Source records

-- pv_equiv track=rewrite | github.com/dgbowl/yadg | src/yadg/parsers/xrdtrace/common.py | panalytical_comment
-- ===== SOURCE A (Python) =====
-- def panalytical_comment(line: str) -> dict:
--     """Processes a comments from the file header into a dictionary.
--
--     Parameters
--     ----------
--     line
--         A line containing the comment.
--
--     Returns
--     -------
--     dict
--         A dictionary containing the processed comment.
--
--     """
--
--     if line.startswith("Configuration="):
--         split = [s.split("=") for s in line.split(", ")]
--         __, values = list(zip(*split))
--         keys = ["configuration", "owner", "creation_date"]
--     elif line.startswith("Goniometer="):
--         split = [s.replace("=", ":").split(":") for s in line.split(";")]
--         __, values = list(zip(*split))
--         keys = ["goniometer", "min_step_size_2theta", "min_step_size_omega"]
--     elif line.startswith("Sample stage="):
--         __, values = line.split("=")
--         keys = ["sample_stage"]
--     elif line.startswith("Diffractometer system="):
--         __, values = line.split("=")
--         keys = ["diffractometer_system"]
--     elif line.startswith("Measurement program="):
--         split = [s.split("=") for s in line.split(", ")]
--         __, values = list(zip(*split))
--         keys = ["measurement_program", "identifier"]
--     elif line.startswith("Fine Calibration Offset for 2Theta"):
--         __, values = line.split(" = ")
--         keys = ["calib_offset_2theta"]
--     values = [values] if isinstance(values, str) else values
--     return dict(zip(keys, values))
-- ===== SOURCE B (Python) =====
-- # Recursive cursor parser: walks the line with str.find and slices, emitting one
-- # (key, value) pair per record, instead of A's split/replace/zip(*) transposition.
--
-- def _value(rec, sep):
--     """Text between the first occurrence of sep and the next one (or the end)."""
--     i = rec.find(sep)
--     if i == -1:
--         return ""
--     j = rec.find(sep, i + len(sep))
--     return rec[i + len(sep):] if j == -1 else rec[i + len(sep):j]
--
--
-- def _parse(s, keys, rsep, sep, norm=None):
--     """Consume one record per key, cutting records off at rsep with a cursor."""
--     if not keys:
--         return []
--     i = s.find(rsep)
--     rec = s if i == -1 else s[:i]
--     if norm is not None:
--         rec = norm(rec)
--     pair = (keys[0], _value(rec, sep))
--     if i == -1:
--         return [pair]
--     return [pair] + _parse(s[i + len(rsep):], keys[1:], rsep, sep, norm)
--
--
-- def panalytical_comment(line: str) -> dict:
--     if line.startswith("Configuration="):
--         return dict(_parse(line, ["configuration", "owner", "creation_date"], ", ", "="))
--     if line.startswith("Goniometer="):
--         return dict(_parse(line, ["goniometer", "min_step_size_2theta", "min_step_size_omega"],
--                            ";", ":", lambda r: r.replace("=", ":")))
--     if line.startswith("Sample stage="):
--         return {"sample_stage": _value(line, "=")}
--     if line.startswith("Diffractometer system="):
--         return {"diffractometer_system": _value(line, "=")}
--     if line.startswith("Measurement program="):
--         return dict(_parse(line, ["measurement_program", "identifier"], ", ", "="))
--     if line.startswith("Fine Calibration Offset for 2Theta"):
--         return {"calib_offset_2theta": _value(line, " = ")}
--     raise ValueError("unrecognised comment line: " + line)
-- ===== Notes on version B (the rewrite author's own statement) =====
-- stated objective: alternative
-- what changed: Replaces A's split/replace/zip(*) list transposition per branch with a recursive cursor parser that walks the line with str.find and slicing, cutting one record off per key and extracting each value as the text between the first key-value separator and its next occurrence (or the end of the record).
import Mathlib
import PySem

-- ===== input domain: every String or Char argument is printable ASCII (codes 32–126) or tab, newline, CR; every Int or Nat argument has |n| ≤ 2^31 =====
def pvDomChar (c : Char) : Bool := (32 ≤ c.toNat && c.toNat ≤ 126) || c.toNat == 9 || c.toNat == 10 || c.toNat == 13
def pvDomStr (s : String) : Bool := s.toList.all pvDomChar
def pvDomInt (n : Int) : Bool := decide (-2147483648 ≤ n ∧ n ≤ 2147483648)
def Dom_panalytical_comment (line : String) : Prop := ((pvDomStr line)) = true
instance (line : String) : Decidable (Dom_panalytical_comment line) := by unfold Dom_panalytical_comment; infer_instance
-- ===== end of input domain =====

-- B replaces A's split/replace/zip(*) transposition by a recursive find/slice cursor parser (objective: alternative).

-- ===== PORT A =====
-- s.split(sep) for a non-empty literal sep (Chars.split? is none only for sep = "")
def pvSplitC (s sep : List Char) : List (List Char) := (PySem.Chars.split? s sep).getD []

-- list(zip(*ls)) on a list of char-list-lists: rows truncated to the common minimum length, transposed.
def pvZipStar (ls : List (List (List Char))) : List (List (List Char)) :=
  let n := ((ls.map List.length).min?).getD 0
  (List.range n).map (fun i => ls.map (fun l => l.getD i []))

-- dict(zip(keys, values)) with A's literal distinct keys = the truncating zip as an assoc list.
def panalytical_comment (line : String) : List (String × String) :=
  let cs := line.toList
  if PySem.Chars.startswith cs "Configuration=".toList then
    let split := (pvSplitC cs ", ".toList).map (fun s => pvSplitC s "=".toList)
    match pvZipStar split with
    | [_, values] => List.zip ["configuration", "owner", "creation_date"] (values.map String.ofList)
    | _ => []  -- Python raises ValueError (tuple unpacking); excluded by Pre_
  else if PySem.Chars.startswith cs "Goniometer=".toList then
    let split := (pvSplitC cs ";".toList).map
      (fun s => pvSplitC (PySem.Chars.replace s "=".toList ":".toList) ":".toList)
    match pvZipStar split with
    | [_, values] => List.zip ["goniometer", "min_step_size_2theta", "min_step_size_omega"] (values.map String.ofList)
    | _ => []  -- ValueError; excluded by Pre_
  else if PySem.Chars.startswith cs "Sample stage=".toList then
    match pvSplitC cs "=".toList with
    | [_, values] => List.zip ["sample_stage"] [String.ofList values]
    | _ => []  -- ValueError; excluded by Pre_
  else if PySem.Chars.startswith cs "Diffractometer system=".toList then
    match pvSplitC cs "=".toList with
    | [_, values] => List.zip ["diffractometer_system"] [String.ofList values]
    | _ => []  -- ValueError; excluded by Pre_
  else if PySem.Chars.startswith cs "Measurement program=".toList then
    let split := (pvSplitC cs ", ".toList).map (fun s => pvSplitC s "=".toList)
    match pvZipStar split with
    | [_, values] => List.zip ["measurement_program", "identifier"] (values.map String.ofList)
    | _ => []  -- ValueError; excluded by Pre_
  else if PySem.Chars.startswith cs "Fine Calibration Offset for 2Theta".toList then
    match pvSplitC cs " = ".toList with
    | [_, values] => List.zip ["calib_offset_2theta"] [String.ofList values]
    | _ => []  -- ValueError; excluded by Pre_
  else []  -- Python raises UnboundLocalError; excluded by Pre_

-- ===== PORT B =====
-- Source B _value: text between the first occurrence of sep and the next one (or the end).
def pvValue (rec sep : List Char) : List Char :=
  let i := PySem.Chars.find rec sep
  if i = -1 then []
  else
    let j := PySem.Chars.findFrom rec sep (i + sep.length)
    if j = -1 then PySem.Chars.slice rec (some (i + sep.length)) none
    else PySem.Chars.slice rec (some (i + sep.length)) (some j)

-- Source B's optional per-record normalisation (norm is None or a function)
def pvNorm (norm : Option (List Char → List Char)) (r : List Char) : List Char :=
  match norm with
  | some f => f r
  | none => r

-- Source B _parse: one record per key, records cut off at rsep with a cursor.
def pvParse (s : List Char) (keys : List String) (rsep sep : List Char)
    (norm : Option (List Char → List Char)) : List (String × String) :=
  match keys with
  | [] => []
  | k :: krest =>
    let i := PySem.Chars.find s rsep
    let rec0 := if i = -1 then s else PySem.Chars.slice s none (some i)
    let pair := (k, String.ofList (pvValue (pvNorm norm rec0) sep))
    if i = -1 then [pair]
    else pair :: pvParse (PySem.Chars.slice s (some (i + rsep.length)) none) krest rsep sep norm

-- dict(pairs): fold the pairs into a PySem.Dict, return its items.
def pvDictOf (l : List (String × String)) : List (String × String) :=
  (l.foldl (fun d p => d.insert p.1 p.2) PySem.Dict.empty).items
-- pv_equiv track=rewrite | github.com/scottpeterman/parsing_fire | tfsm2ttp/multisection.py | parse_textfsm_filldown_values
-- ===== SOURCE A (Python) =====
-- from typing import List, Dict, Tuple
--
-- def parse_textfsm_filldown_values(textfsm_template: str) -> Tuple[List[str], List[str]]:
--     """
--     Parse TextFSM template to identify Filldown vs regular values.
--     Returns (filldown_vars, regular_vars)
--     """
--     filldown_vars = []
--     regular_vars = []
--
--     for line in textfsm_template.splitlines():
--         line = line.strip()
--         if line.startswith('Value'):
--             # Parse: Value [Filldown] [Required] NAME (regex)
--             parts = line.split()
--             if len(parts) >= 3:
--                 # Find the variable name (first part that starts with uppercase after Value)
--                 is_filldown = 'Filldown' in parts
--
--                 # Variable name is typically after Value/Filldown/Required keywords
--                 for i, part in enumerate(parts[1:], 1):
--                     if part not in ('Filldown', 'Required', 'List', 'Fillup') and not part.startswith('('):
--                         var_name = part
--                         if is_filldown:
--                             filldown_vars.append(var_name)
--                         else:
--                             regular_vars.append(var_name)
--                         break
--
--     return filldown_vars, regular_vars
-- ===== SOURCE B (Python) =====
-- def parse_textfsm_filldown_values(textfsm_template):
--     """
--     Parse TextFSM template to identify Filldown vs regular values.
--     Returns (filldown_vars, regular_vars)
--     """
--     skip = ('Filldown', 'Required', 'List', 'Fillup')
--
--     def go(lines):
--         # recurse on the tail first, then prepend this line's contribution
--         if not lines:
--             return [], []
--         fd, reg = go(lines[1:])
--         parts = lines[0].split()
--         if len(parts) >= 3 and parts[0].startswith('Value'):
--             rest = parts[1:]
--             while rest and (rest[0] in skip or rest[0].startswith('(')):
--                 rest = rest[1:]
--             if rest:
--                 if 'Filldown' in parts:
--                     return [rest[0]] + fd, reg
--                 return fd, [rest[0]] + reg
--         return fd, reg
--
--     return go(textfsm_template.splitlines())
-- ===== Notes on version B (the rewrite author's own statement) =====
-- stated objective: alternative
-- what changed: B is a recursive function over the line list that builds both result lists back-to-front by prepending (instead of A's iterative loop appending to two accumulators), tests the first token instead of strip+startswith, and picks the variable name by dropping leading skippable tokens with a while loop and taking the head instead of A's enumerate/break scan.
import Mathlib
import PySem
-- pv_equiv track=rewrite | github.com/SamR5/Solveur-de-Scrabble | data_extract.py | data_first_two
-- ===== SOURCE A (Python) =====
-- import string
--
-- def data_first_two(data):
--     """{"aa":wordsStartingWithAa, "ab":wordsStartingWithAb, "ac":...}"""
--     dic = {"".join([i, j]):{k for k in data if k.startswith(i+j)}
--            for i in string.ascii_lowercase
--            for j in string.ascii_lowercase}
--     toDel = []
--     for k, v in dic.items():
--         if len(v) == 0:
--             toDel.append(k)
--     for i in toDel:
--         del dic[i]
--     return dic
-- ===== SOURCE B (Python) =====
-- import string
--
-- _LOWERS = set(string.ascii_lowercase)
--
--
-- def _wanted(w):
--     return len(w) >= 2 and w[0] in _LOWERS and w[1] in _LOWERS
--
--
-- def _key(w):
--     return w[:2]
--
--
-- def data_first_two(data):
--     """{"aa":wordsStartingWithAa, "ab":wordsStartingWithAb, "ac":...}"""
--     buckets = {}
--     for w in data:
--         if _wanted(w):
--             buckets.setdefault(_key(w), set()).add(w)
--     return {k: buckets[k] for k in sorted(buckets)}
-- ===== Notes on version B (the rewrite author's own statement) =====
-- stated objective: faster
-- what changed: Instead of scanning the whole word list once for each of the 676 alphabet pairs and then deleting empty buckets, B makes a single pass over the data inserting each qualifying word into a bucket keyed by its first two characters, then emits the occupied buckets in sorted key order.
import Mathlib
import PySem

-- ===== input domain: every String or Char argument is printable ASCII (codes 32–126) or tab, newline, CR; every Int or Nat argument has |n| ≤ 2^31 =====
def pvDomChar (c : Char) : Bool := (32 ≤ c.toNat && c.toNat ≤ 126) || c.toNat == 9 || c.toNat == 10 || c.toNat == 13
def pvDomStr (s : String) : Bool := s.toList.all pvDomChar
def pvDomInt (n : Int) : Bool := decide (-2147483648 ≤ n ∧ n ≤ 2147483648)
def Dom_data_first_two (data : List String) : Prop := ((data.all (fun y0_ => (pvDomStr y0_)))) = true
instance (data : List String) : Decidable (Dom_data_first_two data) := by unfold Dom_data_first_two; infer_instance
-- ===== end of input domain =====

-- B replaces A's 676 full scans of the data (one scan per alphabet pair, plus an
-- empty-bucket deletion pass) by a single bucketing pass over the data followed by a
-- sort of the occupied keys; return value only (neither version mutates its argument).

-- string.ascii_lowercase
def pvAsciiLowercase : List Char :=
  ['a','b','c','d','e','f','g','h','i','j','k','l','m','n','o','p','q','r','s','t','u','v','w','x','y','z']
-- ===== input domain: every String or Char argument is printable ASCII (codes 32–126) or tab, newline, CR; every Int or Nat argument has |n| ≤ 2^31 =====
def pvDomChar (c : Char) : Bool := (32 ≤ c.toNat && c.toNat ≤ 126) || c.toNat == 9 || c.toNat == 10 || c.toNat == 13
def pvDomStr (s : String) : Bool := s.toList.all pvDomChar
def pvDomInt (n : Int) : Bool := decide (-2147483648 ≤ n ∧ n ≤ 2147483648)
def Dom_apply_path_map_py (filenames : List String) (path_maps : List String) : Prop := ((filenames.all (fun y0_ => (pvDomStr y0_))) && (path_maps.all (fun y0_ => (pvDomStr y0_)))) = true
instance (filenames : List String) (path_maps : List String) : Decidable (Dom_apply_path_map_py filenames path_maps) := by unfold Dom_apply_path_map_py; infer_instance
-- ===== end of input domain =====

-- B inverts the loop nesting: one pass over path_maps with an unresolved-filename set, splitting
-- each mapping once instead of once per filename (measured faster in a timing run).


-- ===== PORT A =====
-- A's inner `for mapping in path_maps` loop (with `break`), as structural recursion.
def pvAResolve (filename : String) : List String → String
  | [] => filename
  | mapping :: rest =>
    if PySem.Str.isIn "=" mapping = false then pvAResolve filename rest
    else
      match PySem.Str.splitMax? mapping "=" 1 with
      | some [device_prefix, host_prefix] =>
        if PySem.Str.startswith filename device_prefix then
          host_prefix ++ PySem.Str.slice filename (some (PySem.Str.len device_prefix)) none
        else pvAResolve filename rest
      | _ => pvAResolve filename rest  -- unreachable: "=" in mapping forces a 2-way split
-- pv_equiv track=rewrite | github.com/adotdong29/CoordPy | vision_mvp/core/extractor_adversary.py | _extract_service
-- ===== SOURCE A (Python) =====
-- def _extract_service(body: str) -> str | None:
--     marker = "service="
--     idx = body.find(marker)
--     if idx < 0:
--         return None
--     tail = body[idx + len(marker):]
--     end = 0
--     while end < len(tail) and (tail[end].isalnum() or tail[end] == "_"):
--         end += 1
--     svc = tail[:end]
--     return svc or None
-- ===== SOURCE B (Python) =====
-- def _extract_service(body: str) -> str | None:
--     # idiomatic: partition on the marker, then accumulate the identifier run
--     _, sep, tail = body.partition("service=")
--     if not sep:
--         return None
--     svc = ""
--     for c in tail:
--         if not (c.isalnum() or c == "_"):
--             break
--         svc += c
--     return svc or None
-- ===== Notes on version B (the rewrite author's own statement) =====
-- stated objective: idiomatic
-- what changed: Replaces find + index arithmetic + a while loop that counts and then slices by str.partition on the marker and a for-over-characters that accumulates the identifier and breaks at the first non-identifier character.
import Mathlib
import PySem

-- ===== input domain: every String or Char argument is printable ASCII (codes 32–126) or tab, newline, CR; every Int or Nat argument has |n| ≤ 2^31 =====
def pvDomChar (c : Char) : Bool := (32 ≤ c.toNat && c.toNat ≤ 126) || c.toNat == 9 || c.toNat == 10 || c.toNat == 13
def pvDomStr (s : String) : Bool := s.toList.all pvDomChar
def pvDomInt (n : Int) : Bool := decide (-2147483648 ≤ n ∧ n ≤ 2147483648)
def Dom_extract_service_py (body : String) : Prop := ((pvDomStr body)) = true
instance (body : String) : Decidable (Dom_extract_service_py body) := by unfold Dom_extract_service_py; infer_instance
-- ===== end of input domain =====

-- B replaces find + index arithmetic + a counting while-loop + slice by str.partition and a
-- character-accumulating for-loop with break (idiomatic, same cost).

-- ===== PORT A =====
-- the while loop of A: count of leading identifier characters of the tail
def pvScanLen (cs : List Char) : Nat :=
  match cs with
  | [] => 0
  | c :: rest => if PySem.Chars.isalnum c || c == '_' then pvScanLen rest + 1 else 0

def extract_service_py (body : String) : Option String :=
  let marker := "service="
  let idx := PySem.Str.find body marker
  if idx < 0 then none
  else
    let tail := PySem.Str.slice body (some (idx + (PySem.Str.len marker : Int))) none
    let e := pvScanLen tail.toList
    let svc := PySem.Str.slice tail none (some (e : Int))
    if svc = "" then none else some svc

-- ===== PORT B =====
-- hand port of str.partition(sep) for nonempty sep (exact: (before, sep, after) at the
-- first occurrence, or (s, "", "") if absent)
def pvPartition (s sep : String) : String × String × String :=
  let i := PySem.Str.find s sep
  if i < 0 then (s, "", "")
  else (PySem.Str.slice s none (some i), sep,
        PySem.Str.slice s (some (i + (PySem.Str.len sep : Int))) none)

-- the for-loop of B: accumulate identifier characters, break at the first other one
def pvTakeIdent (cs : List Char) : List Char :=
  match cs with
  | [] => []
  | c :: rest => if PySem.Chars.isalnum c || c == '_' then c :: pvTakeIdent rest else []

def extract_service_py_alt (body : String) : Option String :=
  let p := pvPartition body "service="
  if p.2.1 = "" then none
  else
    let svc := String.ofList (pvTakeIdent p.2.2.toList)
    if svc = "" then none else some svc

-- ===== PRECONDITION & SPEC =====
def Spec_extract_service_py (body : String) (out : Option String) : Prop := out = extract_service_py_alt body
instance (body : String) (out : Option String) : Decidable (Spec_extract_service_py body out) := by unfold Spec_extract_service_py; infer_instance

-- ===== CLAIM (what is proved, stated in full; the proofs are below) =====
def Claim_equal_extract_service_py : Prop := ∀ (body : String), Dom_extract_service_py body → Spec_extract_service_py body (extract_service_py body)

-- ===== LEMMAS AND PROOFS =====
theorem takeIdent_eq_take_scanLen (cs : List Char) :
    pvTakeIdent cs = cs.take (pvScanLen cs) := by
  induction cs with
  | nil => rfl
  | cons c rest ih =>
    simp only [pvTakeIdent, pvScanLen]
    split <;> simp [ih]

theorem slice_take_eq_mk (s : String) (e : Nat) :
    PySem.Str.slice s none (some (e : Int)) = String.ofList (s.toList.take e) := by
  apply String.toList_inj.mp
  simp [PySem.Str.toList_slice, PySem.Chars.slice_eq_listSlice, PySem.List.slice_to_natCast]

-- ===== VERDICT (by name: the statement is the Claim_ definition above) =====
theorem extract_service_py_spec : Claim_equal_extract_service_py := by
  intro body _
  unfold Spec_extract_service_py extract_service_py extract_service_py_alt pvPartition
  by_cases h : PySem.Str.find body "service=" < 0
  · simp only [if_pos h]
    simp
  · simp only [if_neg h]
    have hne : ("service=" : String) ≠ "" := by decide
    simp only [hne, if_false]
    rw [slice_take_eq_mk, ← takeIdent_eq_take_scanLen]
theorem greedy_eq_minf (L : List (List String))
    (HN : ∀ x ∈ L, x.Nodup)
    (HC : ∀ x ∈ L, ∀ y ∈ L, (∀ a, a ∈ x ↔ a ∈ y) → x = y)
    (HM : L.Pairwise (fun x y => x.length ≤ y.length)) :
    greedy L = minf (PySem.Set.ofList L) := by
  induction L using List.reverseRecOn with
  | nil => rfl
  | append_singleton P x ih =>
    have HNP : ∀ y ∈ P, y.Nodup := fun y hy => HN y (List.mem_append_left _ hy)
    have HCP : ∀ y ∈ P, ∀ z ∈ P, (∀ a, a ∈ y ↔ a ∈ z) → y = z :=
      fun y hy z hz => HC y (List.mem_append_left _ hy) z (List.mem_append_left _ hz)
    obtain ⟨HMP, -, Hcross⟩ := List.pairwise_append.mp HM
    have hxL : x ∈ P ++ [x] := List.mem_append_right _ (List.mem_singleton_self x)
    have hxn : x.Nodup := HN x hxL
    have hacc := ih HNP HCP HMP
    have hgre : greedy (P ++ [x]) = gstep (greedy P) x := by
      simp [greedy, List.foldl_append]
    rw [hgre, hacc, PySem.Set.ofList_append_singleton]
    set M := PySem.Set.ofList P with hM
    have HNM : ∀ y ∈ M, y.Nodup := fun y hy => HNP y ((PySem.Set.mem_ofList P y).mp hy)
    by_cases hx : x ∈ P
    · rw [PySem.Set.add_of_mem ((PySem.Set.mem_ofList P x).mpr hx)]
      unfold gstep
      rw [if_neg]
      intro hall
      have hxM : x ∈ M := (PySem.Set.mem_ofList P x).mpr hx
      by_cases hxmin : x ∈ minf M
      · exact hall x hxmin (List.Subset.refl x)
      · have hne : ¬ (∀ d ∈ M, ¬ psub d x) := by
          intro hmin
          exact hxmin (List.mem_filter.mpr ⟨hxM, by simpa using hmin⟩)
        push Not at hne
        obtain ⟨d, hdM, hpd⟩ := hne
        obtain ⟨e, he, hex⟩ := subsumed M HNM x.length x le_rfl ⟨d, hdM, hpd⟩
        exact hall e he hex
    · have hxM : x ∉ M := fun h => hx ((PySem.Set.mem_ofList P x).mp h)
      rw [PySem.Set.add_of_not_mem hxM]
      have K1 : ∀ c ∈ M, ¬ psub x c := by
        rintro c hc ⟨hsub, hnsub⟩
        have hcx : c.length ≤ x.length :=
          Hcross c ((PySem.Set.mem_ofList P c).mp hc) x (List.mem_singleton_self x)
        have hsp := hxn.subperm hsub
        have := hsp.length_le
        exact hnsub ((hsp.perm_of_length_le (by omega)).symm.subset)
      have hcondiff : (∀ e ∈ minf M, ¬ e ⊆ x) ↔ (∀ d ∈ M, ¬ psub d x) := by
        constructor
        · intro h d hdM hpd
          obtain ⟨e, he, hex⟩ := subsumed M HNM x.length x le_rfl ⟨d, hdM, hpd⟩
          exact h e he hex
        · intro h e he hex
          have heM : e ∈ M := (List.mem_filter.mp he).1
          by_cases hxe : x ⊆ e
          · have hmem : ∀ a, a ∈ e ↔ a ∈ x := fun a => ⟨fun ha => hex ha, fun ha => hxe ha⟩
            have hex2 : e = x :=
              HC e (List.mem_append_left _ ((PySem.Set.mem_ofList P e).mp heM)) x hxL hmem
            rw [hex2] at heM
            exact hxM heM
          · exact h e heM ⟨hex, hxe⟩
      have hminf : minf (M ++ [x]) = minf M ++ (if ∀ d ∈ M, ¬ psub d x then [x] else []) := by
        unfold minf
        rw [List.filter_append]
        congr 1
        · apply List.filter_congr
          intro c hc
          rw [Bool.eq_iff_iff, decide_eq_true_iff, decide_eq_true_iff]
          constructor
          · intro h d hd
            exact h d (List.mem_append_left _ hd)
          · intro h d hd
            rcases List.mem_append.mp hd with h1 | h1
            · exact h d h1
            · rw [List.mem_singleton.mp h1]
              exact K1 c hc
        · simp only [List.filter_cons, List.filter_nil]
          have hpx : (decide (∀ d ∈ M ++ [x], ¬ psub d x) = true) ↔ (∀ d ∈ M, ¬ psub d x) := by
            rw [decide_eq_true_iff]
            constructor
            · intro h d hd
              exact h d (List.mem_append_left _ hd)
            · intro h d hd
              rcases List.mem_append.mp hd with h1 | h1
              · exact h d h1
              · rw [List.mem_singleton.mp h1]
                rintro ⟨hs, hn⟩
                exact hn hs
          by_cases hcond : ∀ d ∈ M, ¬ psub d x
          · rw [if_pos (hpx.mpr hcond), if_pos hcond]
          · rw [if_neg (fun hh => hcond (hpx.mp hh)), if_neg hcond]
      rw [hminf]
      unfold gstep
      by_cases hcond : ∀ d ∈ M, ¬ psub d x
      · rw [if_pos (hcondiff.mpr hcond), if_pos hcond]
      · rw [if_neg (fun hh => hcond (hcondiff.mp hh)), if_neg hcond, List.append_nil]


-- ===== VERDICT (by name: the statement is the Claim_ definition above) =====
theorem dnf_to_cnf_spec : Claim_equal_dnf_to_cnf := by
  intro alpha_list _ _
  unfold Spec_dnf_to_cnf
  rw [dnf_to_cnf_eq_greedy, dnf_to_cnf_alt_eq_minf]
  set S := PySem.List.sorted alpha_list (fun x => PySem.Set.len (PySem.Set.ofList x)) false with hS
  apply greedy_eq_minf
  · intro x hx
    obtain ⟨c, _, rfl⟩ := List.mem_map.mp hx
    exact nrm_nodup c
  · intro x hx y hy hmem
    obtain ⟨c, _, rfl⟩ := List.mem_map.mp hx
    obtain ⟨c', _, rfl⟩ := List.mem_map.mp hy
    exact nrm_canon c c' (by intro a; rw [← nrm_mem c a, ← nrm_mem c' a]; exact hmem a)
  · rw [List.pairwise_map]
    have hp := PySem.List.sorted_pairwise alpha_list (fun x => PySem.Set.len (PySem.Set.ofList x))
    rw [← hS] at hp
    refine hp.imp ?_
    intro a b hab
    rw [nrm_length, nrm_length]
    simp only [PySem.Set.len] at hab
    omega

◆ **TASK**
Throughout the records above, find the lines in which the word "function" appears and return them.

◆ **RESPONSE BELOW**
-- Source B's optional per-record normalisation (norm is None or a function)
-- what changed: B is a recursive function over the line list that builds both result lists back-to-front by prepending (instead of A's iterative loop appending to two accumulators), tests the first token instead of strip+startswith, and picks the variable name by dropping leading skippable tokens with a while loop and taking the head instead of A's enumerate/break scan.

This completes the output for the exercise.